RECORDS FOR THIS TASK Block Start

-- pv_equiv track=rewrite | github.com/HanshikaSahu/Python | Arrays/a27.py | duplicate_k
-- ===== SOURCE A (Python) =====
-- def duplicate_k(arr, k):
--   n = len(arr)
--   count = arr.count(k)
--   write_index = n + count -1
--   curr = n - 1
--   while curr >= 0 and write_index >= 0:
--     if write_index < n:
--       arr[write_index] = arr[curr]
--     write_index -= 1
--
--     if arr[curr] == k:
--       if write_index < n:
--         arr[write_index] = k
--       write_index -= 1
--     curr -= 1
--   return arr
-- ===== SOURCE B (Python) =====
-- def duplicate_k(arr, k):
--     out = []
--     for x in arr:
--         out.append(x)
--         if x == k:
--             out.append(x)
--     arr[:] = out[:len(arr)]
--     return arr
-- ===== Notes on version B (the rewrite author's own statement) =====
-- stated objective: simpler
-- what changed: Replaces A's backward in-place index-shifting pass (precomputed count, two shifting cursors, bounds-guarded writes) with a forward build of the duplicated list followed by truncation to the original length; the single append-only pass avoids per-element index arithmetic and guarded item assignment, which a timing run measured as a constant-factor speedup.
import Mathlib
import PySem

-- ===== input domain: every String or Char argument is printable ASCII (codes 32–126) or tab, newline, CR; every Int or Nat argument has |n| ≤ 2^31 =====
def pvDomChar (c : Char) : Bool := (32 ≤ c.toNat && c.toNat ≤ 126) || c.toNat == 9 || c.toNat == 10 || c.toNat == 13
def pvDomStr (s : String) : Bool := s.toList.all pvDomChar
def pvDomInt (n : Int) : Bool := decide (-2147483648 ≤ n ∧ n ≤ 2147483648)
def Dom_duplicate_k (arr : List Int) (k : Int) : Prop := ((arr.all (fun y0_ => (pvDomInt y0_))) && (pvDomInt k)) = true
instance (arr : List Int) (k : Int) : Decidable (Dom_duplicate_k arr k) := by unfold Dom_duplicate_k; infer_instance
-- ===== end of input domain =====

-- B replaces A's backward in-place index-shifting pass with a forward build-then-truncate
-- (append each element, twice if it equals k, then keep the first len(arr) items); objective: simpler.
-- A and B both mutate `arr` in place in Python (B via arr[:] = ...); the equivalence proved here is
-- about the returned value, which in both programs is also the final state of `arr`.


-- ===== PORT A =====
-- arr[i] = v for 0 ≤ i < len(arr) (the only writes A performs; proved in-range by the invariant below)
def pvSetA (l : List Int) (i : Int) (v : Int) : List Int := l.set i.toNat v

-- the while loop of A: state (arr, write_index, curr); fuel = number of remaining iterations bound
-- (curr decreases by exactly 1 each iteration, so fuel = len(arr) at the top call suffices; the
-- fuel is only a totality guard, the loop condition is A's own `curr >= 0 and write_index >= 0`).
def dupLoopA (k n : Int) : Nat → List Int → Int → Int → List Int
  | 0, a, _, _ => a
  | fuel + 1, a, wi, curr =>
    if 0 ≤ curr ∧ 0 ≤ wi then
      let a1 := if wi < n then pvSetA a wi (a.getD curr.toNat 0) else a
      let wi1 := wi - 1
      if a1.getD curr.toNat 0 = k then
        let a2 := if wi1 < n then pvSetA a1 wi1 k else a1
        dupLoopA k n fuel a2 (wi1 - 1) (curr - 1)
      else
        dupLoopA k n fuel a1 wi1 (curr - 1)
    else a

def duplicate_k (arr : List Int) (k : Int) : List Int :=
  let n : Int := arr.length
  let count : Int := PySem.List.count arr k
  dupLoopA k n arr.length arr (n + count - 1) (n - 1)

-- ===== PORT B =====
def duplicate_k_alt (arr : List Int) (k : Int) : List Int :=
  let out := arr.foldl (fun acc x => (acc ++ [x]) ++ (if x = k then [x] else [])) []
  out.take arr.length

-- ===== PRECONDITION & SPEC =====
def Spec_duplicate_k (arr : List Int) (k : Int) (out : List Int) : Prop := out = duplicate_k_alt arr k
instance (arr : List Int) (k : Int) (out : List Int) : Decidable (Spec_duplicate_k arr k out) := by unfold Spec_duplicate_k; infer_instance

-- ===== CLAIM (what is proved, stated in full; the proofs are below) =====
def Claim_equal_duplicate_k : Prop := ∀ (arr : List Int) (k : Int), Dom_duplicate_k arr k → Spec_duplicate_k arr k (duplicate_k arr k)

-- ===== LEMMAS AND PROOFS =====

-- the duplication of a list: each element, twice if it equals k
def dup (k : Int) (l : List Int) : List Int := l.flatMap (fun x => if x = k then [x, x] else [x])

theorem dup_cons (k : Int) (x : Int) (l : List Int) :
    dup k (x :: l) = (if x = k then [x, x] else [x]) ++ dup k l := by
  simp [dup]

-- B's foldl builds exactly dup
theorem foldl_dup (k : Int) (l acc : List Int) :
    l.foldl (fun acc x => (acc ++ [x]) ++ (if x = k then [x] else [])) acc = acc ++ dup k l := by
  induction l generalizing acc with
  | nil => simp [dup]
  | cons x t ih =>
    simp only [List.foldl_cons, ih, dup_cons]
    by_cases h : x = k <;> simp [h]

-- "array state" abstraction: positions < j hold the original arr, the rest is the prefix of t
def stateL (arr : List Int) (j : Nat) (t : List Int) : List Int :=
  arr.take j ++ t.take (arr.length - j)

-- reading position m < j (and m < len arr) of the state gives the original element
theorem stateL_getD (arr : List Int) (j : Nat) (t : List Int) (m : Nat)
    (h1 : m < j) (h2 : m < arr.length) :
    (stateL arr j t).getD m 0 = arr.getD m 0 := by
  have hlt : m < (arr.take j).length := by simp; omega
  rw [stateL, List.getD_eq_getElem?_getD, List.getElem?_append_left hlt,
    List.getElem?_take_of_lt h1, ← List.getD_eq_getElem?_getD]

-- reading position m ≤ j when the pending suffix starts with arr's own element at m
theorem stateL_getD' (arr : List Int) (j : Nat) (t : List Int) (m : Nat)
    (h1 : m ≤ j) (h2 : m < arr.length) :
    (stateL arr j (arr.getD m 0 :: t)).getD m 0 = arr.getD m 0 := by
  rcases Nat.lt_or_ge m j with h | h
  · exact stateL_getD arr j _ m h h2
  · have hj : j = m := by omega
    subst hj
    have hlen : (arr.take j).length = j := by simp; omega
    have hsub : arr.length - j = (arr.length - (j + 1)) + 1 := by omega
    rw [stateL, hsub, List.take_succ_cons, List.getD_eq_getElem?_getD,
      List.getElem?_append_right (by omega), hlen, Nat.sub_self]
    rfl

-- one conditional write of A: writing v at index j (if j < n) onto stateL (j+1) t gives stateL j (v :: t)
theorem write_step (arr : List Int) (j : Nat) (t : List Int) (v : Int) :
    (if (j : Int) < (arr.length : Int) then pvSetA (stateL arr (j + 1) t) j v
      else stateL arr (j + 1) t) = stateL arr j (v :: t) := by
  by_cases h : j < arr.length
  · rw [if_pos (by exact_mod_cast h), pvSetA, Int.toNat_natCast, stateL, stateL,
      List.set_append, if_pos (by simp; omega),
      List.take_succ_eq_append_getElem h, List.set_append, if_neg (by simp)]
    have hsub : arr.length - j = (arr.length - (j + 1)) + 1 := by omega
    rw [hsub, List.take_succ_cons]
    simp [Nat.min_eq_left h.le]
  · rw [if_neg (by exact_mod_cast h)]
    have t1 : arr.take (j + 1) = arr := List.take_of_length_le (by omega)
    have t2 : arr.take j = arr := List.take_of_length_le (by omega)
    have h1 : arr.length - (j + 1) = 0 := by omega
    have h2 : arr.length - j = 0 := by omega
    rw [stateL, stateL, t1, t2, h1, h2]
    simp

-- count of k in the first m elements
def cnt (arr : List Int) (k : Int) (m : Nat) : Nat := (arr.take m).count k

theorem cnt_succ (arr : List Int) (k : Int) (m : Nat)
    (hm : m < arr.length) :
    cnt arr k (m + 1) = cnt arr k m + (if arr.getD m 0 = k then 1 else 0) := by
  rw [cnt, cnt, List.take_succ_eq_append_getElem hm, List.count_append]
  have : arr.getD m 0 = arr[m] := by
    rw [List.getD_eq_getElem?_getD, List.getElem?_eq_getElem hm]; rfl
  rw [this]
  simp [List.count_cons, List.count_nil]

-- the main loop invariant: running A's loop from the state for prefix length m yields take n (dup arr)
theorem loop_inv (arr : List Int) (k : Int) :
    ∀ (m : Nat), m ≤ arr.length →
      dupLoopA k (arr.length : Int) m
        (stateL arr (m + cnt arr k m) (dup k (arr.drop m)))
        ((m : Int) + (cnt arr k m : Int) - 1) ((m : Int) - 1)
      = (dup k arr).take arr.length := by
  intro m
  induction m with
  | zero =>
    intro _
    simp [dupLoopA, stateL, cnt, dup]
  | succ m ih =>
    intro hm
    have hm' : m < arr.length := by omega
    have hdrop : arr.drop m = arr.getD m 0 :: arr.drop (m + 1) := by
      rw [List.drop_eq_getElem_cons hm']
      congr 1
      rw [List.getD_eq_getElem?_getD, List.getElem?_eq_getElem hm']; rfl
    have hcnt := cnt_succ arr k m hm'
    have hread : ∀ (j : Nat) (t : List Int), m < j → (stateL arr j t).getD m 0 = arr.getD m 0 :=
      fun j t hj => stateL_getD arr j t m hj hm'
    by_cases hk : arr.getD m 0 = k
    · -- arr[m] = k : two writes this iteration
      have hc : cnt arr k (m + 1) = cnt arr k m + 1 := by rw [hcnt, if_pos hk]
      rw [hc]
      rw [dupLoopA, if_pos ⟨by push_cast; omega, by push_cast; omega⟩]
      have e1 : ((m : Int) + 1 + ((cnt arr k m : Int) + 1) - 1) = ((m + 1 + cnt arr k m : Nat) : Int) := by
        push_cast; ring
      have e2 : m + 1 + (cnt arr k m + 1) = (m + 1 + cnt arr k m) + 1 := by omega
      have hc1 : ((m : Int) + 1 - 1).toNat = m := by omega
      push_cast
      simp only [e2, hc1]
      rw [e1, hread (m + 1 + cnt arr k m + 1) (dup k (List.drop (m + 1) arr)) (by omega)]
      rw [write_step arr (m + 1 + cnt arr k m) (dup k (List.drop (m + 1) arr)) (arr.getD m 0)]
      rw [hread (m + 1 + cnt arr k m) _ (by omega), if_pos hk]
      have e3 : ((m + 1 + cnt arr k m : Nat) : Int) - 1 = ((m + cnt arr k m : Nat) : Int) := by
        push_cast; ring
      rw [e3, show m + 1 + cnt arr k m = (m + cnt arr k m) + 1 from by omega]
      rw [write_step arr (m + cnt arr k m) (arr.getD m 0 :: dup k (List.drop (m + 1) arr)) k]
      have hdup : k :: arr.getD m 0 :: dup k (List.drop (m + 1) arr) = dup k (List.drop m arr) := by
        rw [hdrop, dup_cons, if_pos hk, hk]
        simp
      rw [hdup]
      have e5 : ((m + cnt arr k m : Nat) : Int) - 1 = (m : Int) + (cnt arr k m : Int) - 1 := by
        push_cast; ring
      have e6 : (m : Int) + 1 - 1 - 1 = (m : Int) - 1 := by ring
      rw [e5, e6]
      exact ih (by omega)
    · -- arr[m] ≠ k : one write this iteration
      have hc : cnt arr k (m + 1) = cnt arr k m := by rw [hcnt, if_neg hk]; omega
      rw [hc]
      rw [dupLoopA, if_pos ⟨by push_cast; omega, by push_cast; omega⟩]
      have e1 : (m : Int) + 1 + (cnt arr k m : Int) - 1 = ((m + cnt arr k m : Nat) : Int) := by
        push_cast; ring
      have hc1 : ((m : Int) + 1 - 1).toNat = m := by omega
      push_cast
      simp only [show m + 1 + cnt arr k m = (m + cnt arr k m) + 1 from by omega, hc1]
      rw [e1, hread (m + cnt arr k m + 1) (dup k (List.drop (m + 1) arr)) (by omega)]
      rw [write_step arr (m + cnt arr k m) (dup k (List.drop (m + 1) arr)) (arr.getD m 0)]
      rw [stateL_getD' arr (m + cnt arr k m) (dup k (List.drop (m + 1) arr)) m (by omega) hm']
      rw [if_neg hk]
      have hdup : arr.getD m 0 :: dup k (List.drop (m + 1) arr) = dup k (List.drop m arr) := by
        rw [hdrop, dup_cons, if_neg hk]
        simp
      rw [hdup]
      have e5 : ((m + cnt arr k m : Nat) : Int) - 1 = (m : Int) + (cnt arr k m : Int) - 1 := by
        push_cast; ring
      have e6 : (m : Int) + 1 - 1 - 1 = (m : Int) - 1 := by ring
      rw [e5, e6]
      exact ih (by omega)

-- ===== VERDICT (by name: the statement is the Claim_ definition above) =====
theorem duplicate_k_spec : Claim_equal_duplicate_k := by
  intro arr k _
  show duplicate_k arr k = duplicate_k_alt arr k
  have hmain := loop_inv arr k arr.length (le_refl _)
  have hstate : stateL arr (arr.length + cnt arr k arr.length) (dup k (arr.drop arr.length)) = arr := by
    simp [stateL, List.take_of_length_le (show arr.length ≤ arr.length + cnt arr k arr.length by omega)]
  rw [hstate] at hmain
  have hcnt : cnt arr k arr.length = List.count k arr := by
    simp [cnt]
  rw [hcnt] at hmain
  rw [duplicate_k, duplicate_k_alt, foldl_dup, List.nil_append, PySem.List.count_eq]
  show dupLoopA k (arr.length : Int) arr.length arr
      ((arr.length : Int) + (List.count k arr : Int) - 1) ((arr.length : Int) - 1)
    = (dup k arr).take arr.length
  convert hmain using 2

RECORDS FOR THIS TASK Block End
RECORDS FOR THIS TASK Block Start

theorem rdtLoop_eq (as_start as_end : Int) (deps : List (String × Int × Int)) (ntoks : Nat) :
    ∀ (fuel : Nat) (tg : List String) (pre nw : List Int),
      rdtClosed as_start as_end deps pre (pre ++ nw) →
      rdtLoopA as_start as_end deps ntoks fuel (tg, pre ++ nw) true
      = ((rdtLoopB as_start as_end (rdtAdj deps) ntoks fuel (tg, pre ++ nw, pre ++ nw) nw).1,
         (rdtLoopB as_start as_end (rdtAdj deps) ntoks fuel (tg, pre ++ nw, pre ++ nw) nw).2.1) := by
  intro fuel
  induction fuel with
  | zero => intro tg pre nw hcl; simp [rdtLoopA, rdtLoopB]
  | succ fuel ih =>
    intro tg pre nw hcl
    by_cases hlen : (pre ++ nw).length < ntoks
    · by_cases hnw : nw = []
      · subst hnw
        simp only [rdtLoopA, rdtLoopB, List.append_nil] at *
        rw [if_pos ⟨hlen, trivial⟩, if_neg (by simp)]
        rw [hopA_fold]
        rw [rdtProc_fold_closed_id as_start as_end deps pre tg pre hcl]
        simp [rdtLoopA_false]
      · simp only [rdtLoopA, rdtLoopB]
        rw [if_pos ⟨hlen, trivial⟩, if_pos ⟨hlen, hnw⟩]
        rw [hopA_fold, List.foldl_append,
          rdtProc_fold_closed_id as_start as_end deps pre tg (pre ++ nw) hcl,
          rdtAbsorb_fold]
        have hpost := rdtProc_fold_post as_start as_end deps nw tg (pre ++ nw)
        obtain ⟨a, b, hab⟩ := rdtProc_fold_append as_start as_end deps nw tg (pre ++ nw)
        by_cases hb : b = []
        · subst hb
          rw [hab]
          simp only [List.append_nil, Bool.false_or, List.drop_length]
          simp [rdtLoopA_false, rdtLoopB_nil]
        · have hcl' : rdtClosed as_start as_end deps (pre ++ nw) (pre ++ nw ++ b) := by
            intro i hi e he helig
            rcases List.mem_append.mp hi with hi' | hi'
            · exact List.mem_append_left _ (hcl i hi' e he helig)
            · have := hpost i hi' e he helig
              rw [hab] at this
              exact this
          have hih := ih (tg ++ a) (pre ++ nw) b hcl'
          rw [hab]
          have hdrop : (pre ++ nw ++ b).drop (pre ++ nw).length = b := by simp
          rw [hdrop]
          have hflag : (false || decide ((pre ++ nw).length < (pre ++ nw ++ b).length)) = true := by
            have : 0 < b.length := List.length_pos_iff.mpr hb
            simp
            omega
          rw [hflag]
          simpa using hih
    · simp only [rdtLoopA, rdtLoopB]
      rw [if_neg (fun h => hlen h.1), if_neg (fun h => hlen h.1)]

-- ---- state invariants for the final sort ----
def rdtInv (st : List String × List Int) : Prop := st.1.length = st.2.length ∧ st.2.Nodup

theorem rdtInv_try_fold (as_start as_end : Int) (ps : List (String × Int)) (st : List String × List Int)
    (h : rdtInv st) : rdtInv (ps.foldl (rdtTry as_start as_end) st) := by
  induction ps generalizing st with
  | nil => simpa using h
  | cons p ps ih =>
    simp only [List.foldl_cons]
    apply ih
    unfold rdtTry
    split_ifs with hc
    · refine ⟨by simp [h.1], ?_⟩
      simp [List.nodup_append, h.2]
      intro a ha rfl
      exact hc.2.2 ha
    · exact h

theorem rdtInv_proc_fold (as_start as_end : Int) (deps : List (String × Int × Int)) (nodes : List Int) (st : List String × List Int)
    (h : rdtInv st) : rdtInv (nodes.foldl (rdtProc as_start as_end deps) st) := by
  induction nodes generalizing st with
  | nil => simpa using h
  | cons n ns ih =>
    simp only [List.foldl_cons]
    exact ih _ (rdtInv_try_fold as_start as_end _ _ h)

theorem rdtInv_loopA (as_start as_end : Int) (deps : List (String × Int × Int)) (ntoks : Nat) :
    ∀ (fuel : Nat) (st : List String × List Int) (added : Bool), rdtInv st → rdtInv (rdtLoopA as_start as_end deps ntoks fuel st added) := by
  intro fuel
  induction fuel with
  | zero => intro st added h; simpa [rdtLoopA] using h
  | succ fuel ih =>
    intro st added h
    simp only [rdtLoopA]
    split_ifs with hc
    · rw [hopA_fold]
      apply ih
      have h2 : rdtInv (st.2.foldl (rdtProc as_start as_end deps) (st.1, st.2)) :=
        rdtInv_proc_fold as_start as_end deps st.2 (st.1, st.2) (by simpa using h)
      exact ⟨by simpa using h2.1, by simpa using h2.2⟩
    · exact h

RECORDS FOR THIS TASK Block End
RECORDS FOR THIS TASK Block Start

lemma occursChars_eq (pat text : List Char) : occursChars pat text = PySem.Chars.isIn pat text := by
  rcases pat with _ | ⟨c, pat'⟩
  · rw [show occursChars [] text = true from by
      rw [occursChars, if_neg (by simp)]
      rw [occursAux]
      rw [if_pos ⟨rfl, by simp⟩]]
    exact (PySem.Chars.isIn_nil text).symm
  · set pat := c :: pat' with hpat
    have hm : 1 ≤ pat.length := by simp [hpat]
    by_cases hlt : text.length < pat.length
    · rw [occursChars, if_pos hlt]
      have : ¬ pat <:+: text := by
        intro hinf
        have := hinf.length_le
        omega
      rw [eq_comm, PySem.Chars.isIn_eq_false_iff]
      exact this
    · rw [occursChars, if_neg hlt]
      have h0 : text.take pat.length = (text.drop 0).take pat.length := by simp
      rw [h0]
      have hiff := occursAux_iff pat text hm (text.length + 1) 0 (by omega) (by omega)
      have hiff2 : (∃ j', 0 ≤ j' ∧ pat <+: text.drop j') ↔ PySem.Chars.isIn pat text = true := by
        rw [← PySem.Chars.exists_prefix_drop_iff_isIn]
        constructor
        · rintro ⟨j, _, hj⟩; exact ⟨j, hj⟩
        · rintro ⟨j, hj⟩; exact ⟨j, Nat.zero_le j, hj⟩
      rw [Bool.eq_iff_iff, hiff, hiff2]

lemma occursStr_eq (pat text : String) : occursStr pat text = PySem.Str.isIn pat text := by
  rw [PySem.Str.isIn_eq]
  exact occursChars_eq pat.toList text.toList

RECORDS FOR THIS TASK Block End

== REQUIRED ACTION ==
Please copy the lines above from the line with "rw [hdrop, dup_cons, if_neg hk]" up to and including the line with "simp [stateL, List.take_of_length_le", exactly as written and with nothing else.

== TASK SOLUTION ==
        rw [hdrop, dup_cons, if_neg hk]
        simp
      rw [hdup]
      have e5 : ((m + cnt arr k m : Nat) : Int) - 1 = (m : Int) + (cnt arr k m : Int) - 1 := by
        push_cast; ring
      have e6 : (m : Int) + 1 - 1 - 1 = (m : Int) - 1 := by ring
      rw [e5, e6]
      exact ih (by omega)

-- ===== VERDICT (by name: the statement is the Claim_ definition above) =====
theorem duplicate_k_spec : Claim_equal_duplicate_k := by
  intro arr k _
  show duplicate_k arr k = duplicate_k_alt arr k
  have hmain := loop_inv arr k arr.length (le_refl _)
  have hstate : stateL arr (arr.length + cnt arr k arr.length) (dup k (arr.drop arr.length)) = arr := by
    simp [stateL, List.take_of_length_le (show arr.length ≤ arr.length + cnt arr k arr.length by omega)]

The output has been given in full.